#### Task description
A single number is required: how many lines below include the string "stated".

Stored items

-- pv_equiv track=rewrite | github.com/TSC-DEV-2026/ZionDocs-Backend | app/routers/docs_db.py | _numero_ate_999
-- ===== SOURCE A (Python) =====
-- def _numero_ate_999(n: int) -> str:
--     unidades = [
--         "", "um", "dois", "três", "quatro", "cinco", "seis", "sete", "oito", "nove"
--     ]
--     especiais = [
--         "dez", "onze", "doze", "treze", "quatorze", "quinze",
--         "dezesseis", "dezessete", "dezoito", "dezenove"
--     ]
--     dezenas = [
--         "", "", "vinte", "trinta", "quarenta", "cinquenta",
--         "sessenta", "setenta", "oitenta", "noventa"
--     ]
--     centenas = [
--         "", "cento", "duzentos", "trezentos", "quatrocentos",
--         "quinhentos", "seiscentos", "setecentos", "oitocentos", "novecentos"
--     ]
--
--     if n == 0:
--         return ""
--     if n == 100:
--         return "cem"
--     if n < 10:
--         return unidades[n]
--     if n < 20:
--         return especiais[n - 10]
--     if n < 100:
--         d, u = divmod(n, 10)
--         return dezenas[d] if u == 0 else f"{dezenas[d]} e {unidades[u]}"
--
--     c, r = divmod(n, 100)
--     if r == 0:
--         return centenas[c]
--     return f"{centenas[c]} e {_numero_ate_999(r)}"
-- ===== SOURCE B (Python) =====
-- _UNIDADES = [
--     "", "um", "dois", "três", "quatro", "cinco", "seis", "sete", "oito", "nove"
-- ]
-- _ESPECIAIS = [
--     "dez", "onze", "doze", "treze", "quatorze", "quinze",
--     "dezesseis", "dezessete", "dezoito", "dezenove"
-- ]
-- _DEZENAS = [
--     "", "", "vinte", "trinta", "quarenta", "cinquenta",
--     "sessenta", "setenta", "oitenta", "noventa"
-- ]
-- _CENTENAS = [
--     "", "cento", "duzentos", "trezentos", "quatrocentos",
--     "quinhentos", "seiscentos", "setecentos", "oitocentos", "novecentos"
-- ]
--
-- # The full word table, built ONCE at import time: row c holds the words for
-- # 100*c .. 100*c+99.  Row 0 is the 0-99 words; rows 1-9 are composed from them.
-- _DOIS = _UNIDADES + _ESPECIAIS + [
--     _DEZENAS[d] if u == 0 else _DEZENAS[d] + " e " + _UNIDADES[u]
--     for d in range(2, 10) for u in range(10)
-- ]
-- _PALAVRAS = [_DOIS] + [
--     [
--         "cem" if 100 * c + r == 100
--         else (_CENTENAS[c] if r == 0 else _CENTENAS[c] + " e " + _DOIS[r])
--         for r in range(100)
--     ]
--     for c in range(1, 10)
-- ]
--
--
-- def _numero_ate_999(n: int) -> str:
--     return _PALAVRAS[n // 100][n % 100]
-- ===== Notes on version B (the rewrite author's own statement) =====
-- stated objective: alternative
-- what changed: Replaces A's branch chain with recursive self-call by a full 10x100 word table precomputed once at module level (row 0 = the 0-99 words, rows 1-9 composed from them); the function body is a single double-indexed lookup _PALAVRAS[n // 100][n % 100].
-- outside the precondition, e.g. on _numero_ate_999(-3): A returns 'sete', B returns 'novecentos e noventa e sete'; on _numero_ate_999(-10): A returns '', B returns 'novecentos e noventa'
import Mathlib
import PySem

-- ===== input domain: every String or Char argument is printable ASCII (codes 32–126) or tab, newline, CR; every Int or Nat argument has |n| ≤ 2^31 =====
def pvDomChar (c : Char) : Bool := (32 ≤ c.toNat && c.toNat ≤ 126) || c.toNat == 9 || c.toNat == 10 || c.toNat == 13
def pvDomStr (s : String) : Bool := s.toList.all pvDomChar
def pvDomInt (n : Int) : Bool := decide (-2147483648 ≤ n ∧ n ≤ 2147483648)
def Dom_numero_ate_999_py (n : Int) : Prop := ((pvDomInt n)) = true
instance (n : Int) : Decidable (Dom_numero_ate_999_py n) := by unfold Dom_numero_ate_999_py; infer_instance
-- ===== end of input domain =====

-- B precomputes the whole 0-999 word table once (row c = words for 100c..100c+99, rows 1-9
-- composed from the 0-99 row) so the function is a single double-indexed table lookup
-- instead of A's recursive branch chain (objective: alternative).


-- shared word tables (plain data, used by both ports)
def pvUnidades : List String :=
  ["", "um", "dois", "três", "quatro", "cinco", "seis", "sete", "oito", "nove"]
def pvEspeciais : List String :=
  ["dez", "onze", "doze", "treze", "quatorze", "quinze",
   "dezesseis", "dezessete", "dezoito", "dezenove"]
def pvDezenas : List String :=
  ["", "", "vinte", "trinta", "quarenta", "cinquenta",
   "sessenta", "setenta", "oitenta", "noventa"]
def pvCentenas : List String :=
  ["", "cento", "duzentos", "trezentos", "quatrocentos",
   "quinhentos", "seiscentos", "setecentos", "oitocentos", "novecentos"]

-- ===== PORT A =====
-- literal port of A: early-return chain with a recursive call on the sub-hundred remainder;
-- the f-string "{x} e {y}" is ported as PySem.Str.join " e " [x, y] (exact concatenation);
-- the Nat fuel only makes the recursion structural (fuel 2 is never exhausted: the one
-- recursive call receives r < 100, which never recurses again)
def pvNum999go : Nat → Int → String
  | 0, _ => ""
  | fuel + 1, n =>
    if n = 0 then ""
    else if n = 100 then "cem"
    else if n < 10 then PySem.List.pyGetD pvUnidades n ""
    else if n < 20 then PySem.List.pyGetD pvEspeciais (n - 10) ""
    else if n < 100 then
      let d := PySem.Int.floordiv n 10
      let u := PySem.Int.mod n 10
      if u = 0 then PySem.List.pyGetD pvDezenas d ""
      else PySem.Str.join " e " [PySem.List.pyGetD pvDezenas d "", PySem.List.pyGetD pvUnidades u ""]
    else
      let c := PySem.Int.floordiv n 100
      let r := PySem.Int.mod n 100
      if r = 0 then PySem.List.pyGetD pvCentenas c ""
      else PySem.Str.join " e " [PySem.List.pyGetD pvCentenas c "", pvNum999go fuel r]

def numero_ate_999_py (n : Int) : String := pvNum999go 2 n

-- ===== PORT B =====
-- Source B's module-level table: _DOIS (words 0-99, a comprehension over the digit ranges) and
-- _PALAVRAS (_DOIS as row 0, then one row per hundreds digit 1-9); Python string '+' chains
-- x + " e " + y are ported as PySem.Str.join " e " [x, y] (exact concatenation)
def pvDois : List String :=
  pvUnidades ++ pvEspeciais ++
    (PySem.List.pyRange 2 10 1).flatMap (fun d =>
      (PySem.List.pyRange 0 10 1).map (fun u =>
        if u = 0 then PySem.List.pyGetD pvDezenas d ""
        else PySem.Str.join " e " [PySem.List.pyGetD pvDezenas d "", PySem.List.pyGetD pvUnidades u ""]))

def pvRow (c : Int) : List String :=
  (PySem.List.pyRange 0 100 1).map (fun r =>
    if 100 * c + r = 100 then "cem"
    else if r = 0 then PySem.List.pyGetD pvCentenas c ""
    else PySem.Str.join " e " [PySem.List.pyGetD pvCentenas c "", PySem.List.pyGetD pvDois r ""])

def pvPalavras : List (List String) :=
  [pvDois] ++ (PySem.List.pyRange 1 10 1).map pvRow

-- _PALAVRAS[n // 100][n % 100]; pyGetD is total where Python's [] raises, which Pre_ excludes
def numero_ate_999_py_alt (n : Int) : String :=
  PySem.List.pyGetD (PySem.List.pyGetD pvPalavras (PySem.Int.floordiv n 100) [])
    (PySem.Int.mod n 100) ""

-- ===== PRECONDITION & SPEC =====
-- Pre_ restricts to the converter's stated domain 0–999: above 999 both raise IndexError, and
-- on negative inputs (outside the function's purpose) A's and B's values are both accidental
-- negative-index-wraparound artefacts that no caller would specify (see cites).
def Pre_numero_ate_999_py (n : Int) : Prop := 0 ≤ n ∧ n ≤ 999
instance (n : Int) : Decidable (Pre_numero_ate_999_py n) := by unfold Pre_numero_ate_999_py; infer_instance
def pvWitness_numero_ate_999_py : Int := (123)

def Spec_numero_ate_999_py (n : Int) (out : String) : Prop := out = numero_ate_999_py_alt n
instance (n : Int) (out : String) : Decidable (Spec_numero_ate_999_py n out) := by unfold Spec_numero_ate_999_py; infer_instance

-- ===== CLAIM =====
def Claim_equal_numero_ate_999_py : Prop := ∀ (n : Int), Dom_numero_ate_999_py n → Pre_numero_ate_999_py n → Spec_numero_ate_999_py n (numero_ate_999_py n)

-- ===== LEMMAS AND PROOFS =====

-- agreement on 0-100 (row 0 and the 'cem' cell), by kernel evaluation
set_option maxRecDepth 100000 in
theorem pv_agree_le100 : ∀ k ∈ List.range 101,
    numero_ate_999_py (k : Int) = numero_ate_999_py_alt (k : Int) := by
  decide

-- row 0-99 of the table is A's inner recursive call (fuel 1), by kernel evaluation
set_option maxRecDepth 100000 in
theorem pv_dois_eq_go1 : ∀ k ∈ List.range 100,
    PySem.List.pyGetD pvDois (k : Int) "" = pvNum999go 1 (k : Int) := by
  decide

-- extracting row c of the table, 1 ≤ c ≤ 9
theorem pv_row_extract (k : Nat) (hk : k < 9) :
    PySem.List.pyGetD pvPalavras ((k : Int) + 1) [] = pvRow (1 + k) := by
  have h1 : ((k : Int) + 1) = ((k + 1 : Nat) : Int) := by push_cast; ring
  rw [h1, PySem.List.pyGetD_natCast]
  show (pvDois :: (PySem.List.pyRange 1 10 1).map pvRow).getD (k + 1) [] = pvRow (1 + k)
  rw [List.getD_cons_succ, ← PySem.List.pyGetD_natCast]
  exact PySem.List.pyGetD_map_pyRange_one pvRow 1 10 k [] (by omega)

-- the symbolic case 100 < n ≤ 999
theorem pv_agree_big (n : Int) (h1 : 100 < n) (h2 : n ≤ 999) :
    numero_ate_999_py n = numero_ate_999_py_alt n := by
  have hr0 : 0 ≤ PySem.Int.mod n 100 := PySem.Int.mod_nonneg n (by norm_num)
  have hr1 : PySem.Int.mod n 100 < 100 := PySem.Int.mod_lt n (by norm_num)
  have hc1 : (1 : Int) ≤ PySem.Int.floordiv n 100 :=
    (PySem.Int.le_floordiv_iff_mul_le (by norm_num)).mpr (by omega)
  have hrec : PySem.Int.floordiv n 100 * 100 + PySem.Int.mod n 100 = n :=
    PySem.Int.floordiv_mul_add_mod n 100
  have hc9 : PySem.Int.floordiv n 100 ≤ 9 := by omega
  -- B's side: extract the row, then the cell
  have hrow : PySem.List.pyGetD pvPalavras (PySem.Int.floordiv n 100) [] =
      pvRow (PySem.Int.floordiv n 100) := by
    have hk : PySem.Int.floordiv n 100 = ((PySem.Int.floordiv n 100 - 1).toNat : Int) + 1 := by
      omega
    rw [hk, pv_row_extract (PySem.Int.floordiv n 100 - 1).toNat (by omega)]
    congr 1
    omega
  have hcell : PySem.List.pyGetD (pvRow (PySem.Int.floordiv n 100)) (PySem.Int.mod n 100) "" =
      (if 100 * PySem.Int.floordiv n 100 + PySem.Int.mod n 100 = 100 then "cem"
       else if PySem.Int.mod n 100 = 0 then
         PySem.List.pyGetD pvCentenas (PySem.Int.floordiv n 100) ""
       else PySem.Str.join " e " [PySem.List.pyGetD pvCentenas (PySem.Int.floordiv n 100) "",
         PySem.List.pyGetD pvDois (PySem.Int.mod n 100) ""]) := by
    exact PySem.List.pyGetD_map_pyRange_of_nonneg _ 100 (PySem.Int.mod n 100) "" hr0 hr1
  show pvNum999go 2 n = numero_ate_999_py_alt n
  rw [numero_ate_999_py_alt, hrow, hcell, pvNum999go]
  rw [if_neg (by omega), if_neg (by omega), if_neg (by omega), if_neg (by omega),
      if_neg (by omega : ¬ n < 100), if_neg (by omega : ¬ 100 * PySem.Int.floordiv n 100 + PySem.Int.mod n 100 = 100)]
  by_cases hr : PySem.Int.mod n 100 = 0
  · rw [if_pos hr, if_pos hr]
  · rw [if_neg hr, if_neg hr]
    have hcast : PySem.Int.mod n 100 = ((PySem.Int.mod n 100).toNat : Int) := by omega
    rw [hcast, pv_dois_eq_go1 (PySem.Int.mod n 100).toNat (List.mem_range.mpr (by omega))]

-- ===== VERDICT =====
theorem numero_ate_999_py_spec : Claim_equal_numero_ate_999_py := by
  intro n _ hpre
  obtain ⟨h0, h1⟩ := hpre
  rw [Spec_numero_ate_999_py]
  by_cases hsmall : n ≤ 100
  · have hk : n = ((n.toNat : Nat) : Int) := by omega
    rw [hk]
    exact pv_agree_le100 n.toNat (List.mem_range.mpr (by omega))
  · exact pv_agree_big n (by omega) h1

#### The completed task
2